This will be a simulation exercise comparing the exponential distribution to the Central Limit Theorem.
The exponential distribution can be simulated in R with rexp(n, lambda) where lambda is the rate parameter. The mean of exponential distribution is 1/lambda and the standard deviation is also 1/lambda. Set lambda = 0.2 for all of the simulations. You will investigate the distribution of averages of 40 exponentials. Note that you will need to do a thousand simulations.
Illustrate via simulation and associated explanatory text the properties of the distribution of the mean of 40 exponentials. You should:
In point 3, focus on the difference between the distribution of a large collection of random exponentials and the distribution of a large collection of averages of 40 exponentials.
First always set your seed so the simulation is reproducible. Here I’ll use 33, my favorite seed! Store all the known variables we’re going to work with in the sim.
The exponential distribution can be simulated in R with rexp(n, lambda).
Do a thousand simulations.
set.seed(33)
lambda <- 0.2
n <- 40
expo_sims <- replicate(1000, rexp(n, lambda))
means_expo_sims <- apply(expo_sims, 2, mean)
We’re told the theoretical mean of the distribution is 1/lambda. The sample mean is just the mean of the 1,000 simulations we just did.
theo_mean <- 1/lambda
theo_mean
## [1] 5
sample_mean <- mean(means_expo_sims)
sample_mean
## [1] 4.964431
As you can see the theoretical mean and the sample mean are very close.
hist(means_expo_sims, xlab = "Simulated Mean Buckets", main = "Distribution of Simulated Means", col = "grey")
abline(v=theo_mean, col = 2, lwd = 2)
abline(v=sample_mean, col=4, lwd = 2)
legend("topright", legend = c("theo_mean", "sample_mean"), pch = "|", col = c(2,4))
We’re told the standard deviation of the theoretical distribution is 1/lambda. To calculate the variance we square the standard deviation and divide that by the n. For our sample we can just square the calculated standard deviation.
theo_var <- ((1/lambda)^2)/n
theo_var
## [1] 0.625
sample_var <- (sd(means_expo_sims))^2
sample_var
## [1] 0.6456619
The sample variation is fairly close to the theoretical variation. I prefer to compare standard deviations instead of variances since they aren’t squared and we’ll need them for part 3 anyway so here’s how we get those:
theo_sd <- 1/(lambda * sqrt(n))
theo_sd
## [1] 0.7905694
sample_sd <- sd(means_expo_sims)
sample_sd
## [1] 0.8035309
Again, fairly close.
To do this I’ll just use the same histogram I used in part one but break it up into more buckets. I’ll also add the prob = TRUE argument and a line showing the density.

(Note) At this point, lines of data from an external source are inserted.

-- pv_equiv track=rewrite | github.com/sueszli/vector-database-benchmark | dataset/python-mutated/spanning_tree.py | _find_valid_edges
-- ===== SOURCE A (Python) =====
-- def _find_valid_edges(components, valid_edge_ids):
--     if False:
--         i = 10
--         return i + 15
--     '\n    Find all edges between two components in a complete undirected graph.\n\n    :param components: A [V]-shaped array of boolean component ids. This\n        assumes there are exactly two nonemtpy components.\n    :param valid_edge_ids: An uninitialized array where output is written. On\n        return, the subarray valid_edge_ids[:end] will contain edge ids k for all\n        valid edges.\n    :returns: The number of valid edges found.\n    '
--     k = 0
--     end = 0
--     for (v2, c2) in enumerate(components):
--         for v1 in range(v2):
--             if c2 ^ components[v1]:
--                 valid_edge_ids[end] = k
--                 end += 1
--             k += 1
--     return end
-- ===== SOURCE B (Python) =====
-- def _find_valid_edges(components, valid_edge_ids):
--     # One O(V) pass with a counter: each new vertex i contributes i - (#previous
--     # vertices in the same component) crossing edges. NOTE: A also writes the edge
--     # ids into valid_edge_ids; B computes only the RETURN value (the count) and
--     # leaves valid_edge_ids untouched -- the equivalence claimed is about the
--     # return value only.
--     counts = {}
--     end = 0
--     for i, c in enumerate(components):
--         end += i - counts.get(c, 0)
--         counts[c] = counts.get(c, 0) + 1
--     return end
-- ===== Notes on version B (the rewrite author's own statement) =====
-- stated objective: faster
-- what changed: A's nested O(V^2) pair loop (running edge counter k, xor test, writes into valid_edge_ids) is replaced by a single O(V) pass with a per-component counter dict: vertex i adds i minus the number of previously seen vertices of its own component; B returns the same count but does not write the edge ids into valid_edge_ids (return-value equivalence only). (Pre_ excludes the inputs where A raises IndexError because the crossing pairs outnumber len(valid_edge_ids); B would return the count there).
import Mathlib
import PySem

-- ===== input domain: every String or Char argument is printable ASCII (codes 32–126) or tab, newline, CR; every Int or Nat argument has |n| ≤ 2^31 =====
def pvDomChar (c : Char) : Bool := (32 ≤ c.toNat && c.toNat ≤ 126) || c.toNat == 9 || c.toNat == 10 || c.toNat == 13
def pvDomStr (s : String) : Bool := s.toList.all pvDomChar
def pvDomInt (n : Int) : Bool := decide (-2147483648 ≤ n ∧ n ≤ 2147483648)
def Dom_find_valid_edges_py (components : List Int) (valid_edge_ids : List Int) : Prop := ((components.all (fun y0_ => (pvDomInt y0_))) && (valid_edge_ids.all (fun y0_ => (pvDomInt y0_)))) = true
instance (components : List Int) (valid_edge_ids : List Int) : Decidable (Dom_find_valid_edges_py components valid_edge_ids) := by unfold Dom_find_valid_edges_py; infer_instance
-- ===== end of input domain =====

-- B replaces A's O(V^2) nested pair loop by one O(V) counter pass; A also writes the edge ids
-- into valid_edge_ids (a mutation B does not perform): the equivalence proved is about the
-- RETURN value only.

-- ===== PORT A =====
-- inner loop body: 'if c2 ^ components[v1]: valid_edge_ids[end]=k; end += 1' then 'k += 1'
-- (state st = (k, end); the write into valid_edge_ids does not affect the return value,
--  and Pre_ excludes the inputs where that write raises IndexError)
def pyA_inner (components : List Int) (c2 : Int) (st : Int × Int) (v1 : Int) : Int × Int :=
  if PySem.Int.bxor c2 (PySem.List.pyGetD components v1 0) ≠ 0 then (st.1 + 1, st.2 + 1)
  else (st.1 + 1, st.2)

-- outer loop body: 'for v1 in range(v2): …' for one (v2, c2) = p from enumerate
def pyA_outer (components : List Int) (st : Int × Int) (p : Int × Int) : Int × Int :=
  (PySem.List.pyRange 0 p.1 1).foldl (pyA_inner components p.2) st

def find_valid_edges_py (components : List Int) (valid_edge_ids : List Int) : Int :=
  ((PySem.List.enumerate components 0).foldl (pyA_outer components) ((0 : Int), (0 : Int))).2

-- ===== PORT B =====
-- loop body: 'end += i - counts.get(c, 0); counts[c] = counts.get(c, 0) + 1' (state = (end, counts))
def pyB_step (st : Int × PySem.Dict Int Int) (p : Int × Int) : Int × PySem.Dict Int Int :=
  (st.1 + p.1 - st.2.getD p.2 0, st.2.insert p.2 (st.2.getD p.2 0 + 1))

def find_valid_edges_py_alt (components : List Int) (valid_edge_ids : List Int) : Int :=
  ((PySem.List.enumerate components 0).foldl pyB_step ((0 : Int), PySem.Dict.empty)).1

-- ===== PRECONDITION & SPEC =====
-- number of index pairs i < j with components[i] ≠ components[j] (the crossing-pair count)
def pvCrossCount : List Int → Int
  | [] => 0
  | c :: rest => ((rest.filter (fun x => x ≠ c)).length : Int) + pvCrossCount rest

-- Pre_ excludes exactly the inputs where A raises IndexError: the assignment
-- valid_edge_ids[end] = k fails as soon as the crossing pairs outnumber len(valid_edge_ids).
def Pre_find_valid_edges_py (components : List Int) (valid_edge_ids : List Int) : Prop :=
  pvCrossCount components ≤ (valid_edge_ids.length : Int)
instance (components : List Int) (valid_edge_ids : List Int) : Decidable (Pre_find_valid_edges_py components valid_edge_ids) := by unfold Pre_find_valid_edges_py; infer_instance

def pvWitness_find_valid_edges_py : List Int × List Int := ([0, 1, 0], [0, 0, 0])

def Spec_find_valid_edges_py (components : List Int) (valid_edge_ids : List Int) (out : Int) : Prop := out = find_valid_edges_py_alt components valid_edge_ids
instance (components : List Int) (valid_edge_ids : List Int) (out : Int) : Decidable (Spec_find_valid_edges_py components valid_edge_ids out) := by unfold Spec_find_valid_edges_py; infer_instance

-- ===== CLAIM (what is proved, stated in full; the proofs are below) =====
def Claim_equal_find_valid_edges_py : Prop := ∀ (components : List Int) (valid_edge_ids : List Int), Dom_find_valid_edges_py components valid_edge_ids → Pre_find_valid_edges_py components valid_edge_ids → Spec_find_valid_edges_py components valid_edge_ids (find_valid_edges_py components valid_edge_ids)


-- ===== LEMMAS AND PROOFS =====

theorem pv_bxor_eq_zero_iff (a b : Int) : PySem.Int.bxor a b = 0 ↔ a = b := by
  unfold PySem.Int.bxor
  split_ifs with h1 h2 h2 <;>
    [skip; constructor; constructor; skip] <;>
    first
      | (simp only [Int.natCast_eq_zero, Nat.xor_eq_zero_iff]; omega)
      | (intro h; omega)

theorem pvCross_append (cs : List Int) (c : Int) :
    pvCrossCount (cs ++ [c]) = pvCrossCount cs + ((cs.filter (fun x => x ≠ c)).length : Int) := by
  induction cs with
  | nil => simp [pvCrossCount]
  | cons a cs ih =>
      simp only [List.cons_append, pvCrossCount, List.filter_append, List.filter_cons,
        List.length_append, ih]
      by_cases h : c = a
      · subst h; simp; ring
      · have h' : a ≠ c := fun hh => h hh.symm
        simp [h, h']
        ring

theorem pvA_inner_fold (L : List Int) (c2 : Int) (n : Nat) (hn : n ≤ L.length) (st : Int × Int) :
    (PySem.List.pyRange 0 n 1).foldl (pyA_inner L c2) st
      = (st.1 + n, st.2 + (((L.take n).filter (fun x => x ≠ c2)).length : Int)) := by
  induction n generalizing st with
  | zero => simp [PySem.List.pyRange_one_eq_nil]
  | succ m ih =>
      have hm : m ≤ L.length := Nat.le_of_succ_le hn
      have hlt : m < L.length := hn
      have hsplit : PySem.List.pyRange 0 ((m : Int) + 1) 1
          = PySem.List.pyRange 0 (m : Int) 1 ++ [(m : Int)] :=
        PySem.List.pyRange_one_succ_right (by positivity)
      have hcast : ((m + 1 : Nat) : Int) = (m : Int) + 1 := by push_cast; ring
      rw [hcast, hsplit, List.foldl_append, ih hm]
      have hget : PySem.List.pyGetD L (m : Int) 0 = L[m] := by
        rw [PySem.List.pyGetD_natCast]
        exact List.getD_eq_getElem L 0 hlt
      have htake : L.take (m + 1) = L.take m ++ [L[m]] := by
        rw [List.take_add_one]
        simp [List.getElem?_eq_getElem hlt]
      simp only [List.foldl_cons, List.foldl_nil, pyA_inner, hget, htake, List.filter_append,
        List.filter_cons, List.filter_nil, List.length_append]
      by_cases h : L[m] = c2
      · simp [h, Prod.ext_iff]
        all_goals omega
      · have hnz : PySem.Int.bxor c2 L[m] ≠ 0 := fun hq => h ((pv_bxor_eq_zero_iff _ _).1 hq).symm
        simp [hnz, h, Prod.ext_iff]
        all_goals omega

theorem pvA_eq_cross (cs : List Int) (ids : List Int) :
    find_valid_edges_py cs ids = pvCrossCount cs := by
  unfold find_valid_edges_py
  induction cs using List.reverseRecOn with
  | nil => simp [PySem.List.enumerate, pvCrossCount]
  | append_singleton cs c ih =>
      have hcong : (PySem.List.enumerate cs 0).foldl (pyA_outer (cs ++ [c])) ((0:Int), (0:Int))
          = (PySem.List.enumerate cs 0).foldl (pyA_outer cs) ((0:Int), (0:Int)) := by
        apply PySem.List.foldl_congr_mem
        intro acc p hp
        rcases (PySem.List.mem_enumerate_iff _ _ _).1 hp with ⟨k, hk, rfl⟩
        unfold pyA_outer
        apply PySem.List.foldl_congr_mem
        intro st v1 hv1
        rcases (PySem.List.mem_pyRange_one).1 hv1 with ⟨h0, hlt⟩
        unfold pyA_inner
        have hv1lt : v1.toNat < cs.length := by omega
        have hga : PySem.List.pyGetD (cs ++ [c]) v1 0 = cs[v1.toNat] := by
          rw [PySem.List.pyGetD_eq_getElem _ _ h0 (by simp; omega)]
          exact List.getElem_append_left hv1lt
        have hgb : PySem.List.pyGetD cs v1 0 = cs[v1.toNat] :=
          PySem.List.pyGetD_eq_getElem _ _ h0 (by omega)
        rw [hga, hgb]
      rw [PySem.List.enumerate_append, List.foldl_append, hcong]
      set st := (PySem.List.enumerate cs 0).foldl (pyA_outer cs) ((0:Int), (0:Int)) with hst
      simp only [PySem.List.enumerate, List.foldl_cons, List.foldl_nil]
      show (pyA_outer (cs ++ [c]) st (0 + (cs.length : Int), c)).2 = _
      unfold pyA_outer
      simp only [zero_add]
      rw [pvA_inner_fold (cs ++ [c]) c cs.length (by simp) st]
      simp only [List.take_left]
      rw [pvCross_append]
      simp only [ih]

theorem pvB_invariant (cs : List Int) :
    ((PySem.List.enumerate cs 0).foldl pyB_step ((0 : Int), PySem.Dict.empty)).1 = pvCrossCount cs
    ∧ ∀ v : Int, (((PySem.List.enumerate cs 0).foldl pyB_step ((0 : Int), PySem.Dict.empty)).2).getD v 0
        = (cs.count v : Int) := by
  induction cs using List.reverseRecOn with
  | nil => constructor <;> simp [PySem.List.enumerate, pvCrossCount, PySem.Dict.getD, PySem.Dict.get?, PySem.Dict.empty]
  | append_singleton cs c ih =>
      obtain ⟨ih1, ih2⟩ := ih
      rw [PySem.List.enumerate_append]
      simp only [List.foldl_append, PySem.List.enumerate, List.foldl_cons, List.foldl_nil]
      set st := (PySem.List.enumerate cs 0).foldl pyB_step ((0 : Int), PySem.Dict.empty) with hst
      constructor
      · show st.1 + (0 + (cs.length : Int)) - st.2.getD c 0 = _
        rw [ih1, ih2 c, pvCross_append]
        have hsplit : cs.length = (cs.filter (fun x => x ≠ c)).length + cs.count c := by
          rw [List.count_eq_length_filter, List.length_eq_length_filter_add (fun x => decide (x ≠ c))]
          congr 2
          apply List.filter_congr
          intro x _
          simp [decide_not]
          rw [Bool.eq_iff_iff]; simp
        omega
      · intro v
        show (st.2.insert c (st.2.getD c 0 + 1)).getD v 0 = _
        by_cases hv : v = c
        · subst hv
          rw [PySem.Dict.getD, PySem.Dict.get?_insert_self, ih2 v]
          simp [List.count_append]
        · rw [PySem.Dict.getD, PySem.Dict.get?_insert_of_ne _ _ hv, ← PySem.Dict.getD, ih2 v]
          simp [List.count_append, List.count_singleton]
          exact fun h => hv h.symm

-- ===== VERDICT (by name: the statement is the Claim_ definition above) =====
theorem find_valid_edges_py_spec : Claim_equal_find_valid_edges_py := by
  intro components valid_edge_ids _ _
  unfold Spec_find_valid_edges_py find_valid_edges_py_alt
  rw [pvA_eq_cross components valid_edge_ids, (pvB_invariant components).1]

hist(means_expo_sims, xlab = "Simulated Mean Buckets", main = "Distribution of Simulated Means", col = "grey", prob = TRUE, breaks = 100)
lines(density(means_expo_sims))
That looks pretty normal to me. To be more confident we can look at the confidence intervals!
theo_conf <- theo_mean + c(-1,1) * 1.96 * sqrt(theo_var)/sqrt(n)
theo_conf
## [1] 4.755 5.245
sample_conf <- mean(means_expo_sims) + c(-1,1)*1.96*sd(means_expo_sims)/sqrt(n)
sample_conf
## [1] 4.715414 5.213447
Those are close as well.
Finally, since visual tests aren’t always reliable we can do something fancy and use the Shapiro-Wilk method.
shapiro.test(means_expo_sims)
##
## Shapiro-Wilk normality test
##
## data: means_expo_sims
## W = 0.99052, p-value = 4.752e-06
Since that results in a really low p-value we can confidently say the data is normally distributed.